Связующим звеном между ними стал адмирал Иосиф Михайлович де Рибас. Потомок знатного испанского рода, он поступил на русскую службу в 1774 году. Через 14 лет сражений и походов, в 1791 году, произведён в чин контр-адмирала, командовал флотилиями и десантами, отличился во множестве сражений, выполнял многие административные поручения, в частности основал на месте турецкого поселения Гаджибей город Одессу. К моменту смерти Екатерины де Рибас в чине вице-адмирала командовал черноморским гребным флотом и приобрёл некоторое влияние в придворных сферах. Популярный в начале XX века историк Казимир Валишевский даже включает адмирала в число приближённых императрицы. Павел отстраняет его от всех должностей на юге, но вместо ожидаемой опалы назначает членом Адмиралтейства коллегии, а в 1799-м производит в полные адмиралы. В 1800 году де Рибас фактически исполняет обязанности главы морского ведомства империи.
Вопрос, что его могло побудить принять участие в заговоре против императора, остаётся открытым. Некоторые историки называют в качестве причины кратковременную опалу, которой адмирал подвергся в марте 1800 года, публицисты и романисты любят подчёркивать его склонность к авантюрам и интригам. С Никитой Петровичем Паниным его связывали давние дружеские отношения.
Фон Пален и де Рибас, что называется, одного поля ягоды, поэтому неудивительно, что они без труда нашли общий язык. Возможно, они были знакомы и прежде. Адмирал и наладил контакт между вице-канцлером и военным губернатором столицы.
К моменту организации третьего заговора относятся и первые дошедшие до нас сведения об установлении связи между заговорщиками и наследником престола цесаревичем Александром Павловичем.
Для понимания дальнейших событий скажем несколько слов о личности великого князя. Вслед за Н.К. Шильдером историки и биографы указывают, что его необычное семейное положение — между родителями и бабушкой — воспитало в наследнике скрытность и лицедейские качества. Однако младший брат Александра великий князь Константин, находившийся в точно таких же условиях, никакой ловкости в общении с людьми не приобрёл, а превратился в законченного неврастеника.

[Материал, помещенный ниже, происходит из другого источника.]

-- pv_equiv track=rewrite | github.com/Iam1an/Jumpworx | jwcore/phase_detect.py | _fill_label_gaps
-- ===== SOURCE A (Python) =====
-- from typing import List, Dict, Optional, Tuple
--
-- def _fill_label_gaps(labels: List[str]) -> List[str]:
--     """
--     Fill short 'unknown' gaps by propagating nearest known phase.
--     Also forward-fills over isolated NaN/weak frames.
--
--     Strategy:
--       1) forward-fill
--       2) backward-fill remaining
--     """
--     T = len(labels)
--     out = list(labels)
--
--     # forward-fill
--     last = None
--     for i in range(T):
--         if out[i] not in (None, "", "unknown"):
--             last = out[i]
--         elif last is not None:
--             out[i] = last
--
--     # backward-fill
--     next_label = None
--     for i in range(T - 1, -1, -1):
--         if out[i] not in (None, "", "unknown"):
--             next_label = out[i]
--         elif next_label is not None:
--             out[i] = next_label
--
--     # If still 'unknown' everywhere, keep as-is (caller interprets fail).
--     return out
-- ===== SOURCE B (Python) =====
-- def _fill_label_gaps(labels):
--     # Single forward pass: buffer leading unknowns, flush them to the first
--     # known label; afterwards every unknown copies the last known label.
--     res = []
--     lead = []
--     last = None
--     for x in labels:
--         if x not in (None, "", "unknown"):
--             if last is None:
--                 res.extend([x] * len(lead))
--                 lead = []
--             last = x
--             res.append(x)
--         elif last is None:
--             lead.append(x)
--         else:
--             res.append(last)
--     return res + lead if last is None else res
-- ===== Notes on version B (the rewrite author's own statement) =====
-- stated objective: alternative
-- what changed: Replaces A's two index-loop passes (forward-fill, then backward-fill over the whole array) with a single forward pass that buffers leading unknowns and flushes them to the first known label.
import Mathlib
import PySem

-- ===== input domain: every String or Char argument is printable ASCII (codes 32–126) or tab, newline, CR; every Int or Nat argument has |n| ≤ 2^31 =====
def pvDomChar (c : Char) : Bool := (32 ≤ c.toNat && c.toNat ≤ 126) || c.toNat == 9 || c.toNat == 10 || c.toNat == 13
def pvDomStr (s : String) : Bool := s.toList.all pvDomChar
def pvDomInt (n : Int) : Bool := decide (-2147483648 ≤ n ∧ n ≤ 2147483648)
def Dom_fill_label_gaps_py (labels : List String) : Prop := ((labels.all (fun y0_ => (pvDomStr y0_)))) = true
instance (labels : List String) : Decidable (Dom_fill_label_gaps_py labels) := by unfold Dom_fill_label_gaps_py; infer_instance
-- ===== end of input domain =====

-- B replaces A's forward pass + backward pass with one forward pass that buffers
-- leading unknowns and flushes them to the first known label (alternative decomposition).

-- ===== PORT A =====
-- A's two index loops write only position i while scanning; each is ported as a
-- structural pass carrying `last`, the backward loop as the same pass over the reverse.
def fillPassA (last : Option String) : List String → List String
  | [] => []
  | x :: xs =>
    if x ≠ "" ∧ x ≠ "unknown" then x :: fillPassA (some x) xs
    else
      match last with
      | some l => l :: fillPassA last xs
      | none => x :: fillPassA none xs

def fill_label_gaps_py (labels : List String) : List String :=
  let out := labels
  -- forward-fill
  let out := fillPassA none out
  -- backward-fill (loop from T-1 down to 0 = same pass over the reversed list)
  let out := (fillPassA none out.reverse).reverse
  out

-- ===== PORT B =====
def altGo : List String → Option String → List String → List String
  | [], last, lead =>
    (match last with
     | none => lead
     | some _ => [])
  | x :: xs, last, lead =>
    if x ≠ "" ∧ x ≠ "unknown" then
      match last with
      | none => List.replicate lead.length x ++ x :: altGo xs (some x) []
      | some _ => x :: altGo xs (some x) lead
    else
      match last with
      | none => altGo xs none (lead ++ [x])
      | some l => l :: altGo xs last lead

def fill_label_gaps_py_alt (labels : List String) : List String :=
  altGo labels none []

-- ===== PRECONDITION & SPEC =====
def Spec_fill_label_gaps_py (labels : List String) (out : List String) : Prop := out = fill_label_gaps_py_alt labels
instance (labels : List String) (out : List String) : Decidable (Spec_fill_label_gaps_py labels out) := by unfold Spec_fill_label_gaps_py; infer_instance

-- ===== CLAIM (what is proved, stated in full; the proofs are below) =====
def Claim_equal_fill_label_gaps_py : Prop := ∀ (labels : List String), Dom_fill_label_gaps_py labels → Spec_fill_label_gaps_py labels (fill_label_gaps_py labels)

-- ===== LEMMAS AND PROOFS =====

-- "unknown" predicate shared by both ports' branch conditions
def isU (x : String) : Prop := ¬(x ≠ "" ∧ x ≠ "unknown")

lemma fillA_eq (labels : List String) :
    fill_label_gaps_py labels = (fillPassA none (fillPassA none labels).reverse).reverse := rfl

-- every list is all-unknown or splits at its first known element
lemma decompose (l : List String) :
    (∀ x ∈ l, isU x) ∨ ∃ u k rest, l = u ++ k :: rest ∧ (∀ x ∈ u, isU x) ∧ ¬ isU k := by
  induction l with
  | nil => exact Or.inl (by simp)
  | cons x xs ih =>
    by_cases hx : isU x
    · rcases ih with h | ⟨u, k, rest, hrw, hu, hk⟩
      · exact Or.inl (by simpa [hx] using h)
      · exact Or.inr ⟨x :: u, k, rest, by simp [hrw], by simpa [hx] using hu, hk⟩
    · exact Or.inr ⟨[], x, xs, by simp, by simp, hx⟩

lemma fillPassA_allU_none (l : List String) (h : ∀ x ∈ l, isU x) :
    fillPassA none l = l := by
  induction l with
  | nil => rfl
  | cons x xs ih =>
    have hx : isU x := h x (by simp)
    have hxs := ih (fun y hy => h y (by simp [hy]))
    simp only [fillPassA, if_neg hx, hxs]

lemma fillPassA_allU_some (k : String) (l : List String) (h : ∀ x ∈ l, isU x) :
    fillPassA (some k) l = List.replicate l.length k := by
  induction l with
  | nil => rfl
  | cons x xs ih =>
    have hx : isU x := h x (by simp)
    have hxs := ih (fun y hy => h y (by simp [hy]))
    simp only [fillPassA, if_neg hx, hxs, List.length_cons, List.replicate]

lemma fillPassA_allU_prefix (u ys : List String) (h : ∀ x ∈ u, isU x) :
    fillPassA none (u ++ ys) = u ++ fillPassA none ys := by
  induction u with
  | nil => rfl
  | cons x xs ih =>
    have hx : isU x := h x (by simp)
    have hxs := ih (fun y hy => h y (by simp [hy]))
    simp only [List.cons_append, fillPassA, if_neg hx, hxs]

lemma fillPassA_known (l : String) (xs : List String) (hl : ¬ isU l) :
    ∀ y ∈ fillPassA (some l) xs, ¬ isU y := by
  induction xs generalizing l with
  | nil => simp [fillPassA]
  | cons x xs ih =>
    by_cases hx : isU x
    · simp only [fillPassA, if_neg hx]
      intro y hy
      rcases List.mem_cons.mp hy with hy | hy
      · simpa [hy] using hl
      · exact ih l hl y hy
    · have hx' : x ≠ "" ∧ x ≠ "unknown" := not_not.mp hx
      simp only [fillPassA, if_pos hx']
      intro y hy
      rcases List.mem_cons.mp hy with hy | hy
      · subst hy; exact hx
      · exact ih x hx y hy

lemma fillPassA_known_prefix (zs : List String) (k : String) (ws : List String)
    (hz : ∀ x ∈ zs, ¬ isU x) (hk : ¬ isU k) :
    ∀ last, fillPassA last (zs ++ k :: ws) = zs ++ k :: fillPassA (some k) ws := by
  induction zs with
  | nil =>
    intro last
    simp only [List.nil_append, fillPassA, if_pos (not_not.mp hk)]
  | cons x xs ih =>
    intro last
    have hx : ¬ isU x := hz x (by simp)
    have hxs := ih (fun y hy => hz y (by simp [hy])) (some x)
    simp only [List.cons_append, fillPassA, if_pos (not_not.mp hx), hxs]

lemma altGo_allU (xs : List String) (h : ∀ x ∈ xs, isU x) :
    ∀ lead, altGo xs none lead = lead ++ xs := by
  induction xs with
  | nil => intro lead; simp [altGo]
  | cons x xs ih =>
    intro lead
    have hx : isU x := h x (by simp)
    have hxs := ih (fun y hy => h y (by simp [hy])) (lead ++ [x])
    simp only [altGo, if_neg hx, hxs]
    simp

lemma altGo_allU_prefix (u ys : List String) (h : ∀ x ∈ u, isU x) :
    ∀ lead, altGo (u ++ ys) none lead = altGo ys none (lead ++ u) := by
  induction u with
  | nil => intro lead; simp
  | cons x xs ih =>
    intro lead
    have hx : isU x := h x (by simp)
    have hxs := ih (fun y hy => h y (by simp [hy])) (lead ++ [x])
    simp only [List.cons_append, altGo, if_neg hx, hxs]
    simp

lemma altGo_some (xs : List String) : ∀ l lead, altGo xs (some l) lead = fillPassA (some l) xs := by
  induction xs with
  | nil => intro l lead; rfl
  | cons x xs ih =>
    intro l lead
    by_cases hx : isU x
    · simp only [altGo, fillPassA, if_neg hx, ih]
    · simp only [altGo, fillPassA, if_pos (not_not.mp hx), ih]

-- ===== VERDICT (by name: the statement is the Claim_ definition above) =====
theorem fill_label_gaps_py_spec : Claim_equal_fill_label_gaps_py := by
  intro labels _
  show fill_label_gaps_py labels = fill_label_gaps_py_alt labels
  rw [fillA_eq]
  unfold fill_label_gaps_py_alt
  rcases decompose labels with h | ⟨u, k, rest, hrw, hu, hk⟩
  · have h1 : fillPassA none labels = labels := fillPassA_allU_none labels h
    have h2 : fillPassA none labels.reverse = labels.reverse :=
      fillPassA_allU_none _ (by intro x hx; exact h x (List.mem_reverse.mp hx))
    simp [h1, h2, altGo_allU labels h []]
  · subst hrw
    have hurev : ∀ x ∈ u.reverse, isU x := by intro x hx; exact hu x (List.mem_reverse.mp hx)
    have hF := fillPassA_known k rest hk
    have step1 : fillPassA none (u ++ k :: rest) = u ++ k :: fillPassA (some k) rest := by
      rw [fillPassA_allU_prefix u _ hu]
      simp only [fillPassA, if_pos (not_not.mp hk)]
    rw [step1]
    have hrev : (u ++ k :: fillPassA (some k) rest).reverse
        = (fillPassA (some k) rest).reverse ++ k :: u.reverse := by simp
    rw [hrev]
    have hzrev : ∀ x ∈ (fillPassA (some k) rest).reverse, ¬ isU x := by
      intro x hx; exact hF x (List.mem_reverse.mp hx)
    rw [fillPassA_known_prefix _ k _ hzrev hk none]
    rw [fillPassA_allU_some k u.reverse hurev]
    rw [altGo_allU_prefix u _ hu []]
    have hstep2 : altGo (k :: rest) none ([] ++ u)
        = List.replicate u.length k ++ k :: fillPassA (some k) rest := by
      simp only [List.nil_append, altGo, if_pos (not_not.mp hk), altGo_some]
    rw [hstep2]
    simp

По-видимому, дело заключалось не в особенностях воспитания, а во врождённом таланте будущего императора. Александр Павлович был прирождённый дипломат. Случай уникальный среди держателей престола российского. Безусловно, дипломатия наравне с военным делом всегда относилась к приоритетным занятиям государей, но никогда за всю историю нашей страны её не возглавлял человек, столь преуспевший в этой области. Задатки дипломата проявились у юного Александра уже в детстве. «Я ещё не видела мальчугана, который так любил бы расспрашивать, так был бы любопытен, жаден на знания, как этот. Он очень хорошо понимает по-немецки и ещё более по-французски и по-английски; кроме того, он болтает как попугай, любит рассказывать, вести разговор, а если ему начнут рассказывать, то весь обращается в слух и внимание. У него прекрасная память и его не проведёшь» — так описывала четырёхлетнего внука Екатерина II в письме одному из своих корреспондентов.
Как и подобает настоящему дипломату, Александр великолепно владел собой, мастерски скрывал свои настоящие чувства и умело изображал то, что хотел изобразить. Наполеон, почувствовавший силу русского императора на шахматной доске европейской дипломатии, дал ему прозвище Северный Тальма{39}, в русской исторической литературе и публицистике большую популярность получила фраза Петра Вяземского: «Сфинкс, неразгаданный до гроба». Таким он был для всех, человеком-загадкой. Никто, за исключением, быть может, супруги — императрицы Елизаветы Алексеевны, не мог быть уверенным в том, что знает истинные мысли и чувства государя.
Учитывая это обстоятельство, будет очень сложно разобраться в отношениях между наследником престола и заговорщиками. В отличие от Зубовых, Пален и Панин по совету де Рибаса попытались наладить отношения с Александром Павловичем и даже вовлечь его в заговор. С одной стороны, для заговорщиков это был колоссальный риск: поступи наследник так, как поступал в своё время его отец, участники заговора, поплатились бы головами. С другой — возможно ли держать в неведении человека, в пользу которого организуется государственный переворот. И всё же заговорщики решились. Кто из них первым заговорил об этом с Александром, сказать сложно. Есть сведения, что граф Панин встречался с наследником в бане Зимнего дворца в самом начале 1800 года. По другой информации, первым этот вопрос обсудил Пален, который почти ежедневно виделся с цесаревичем по делам службы.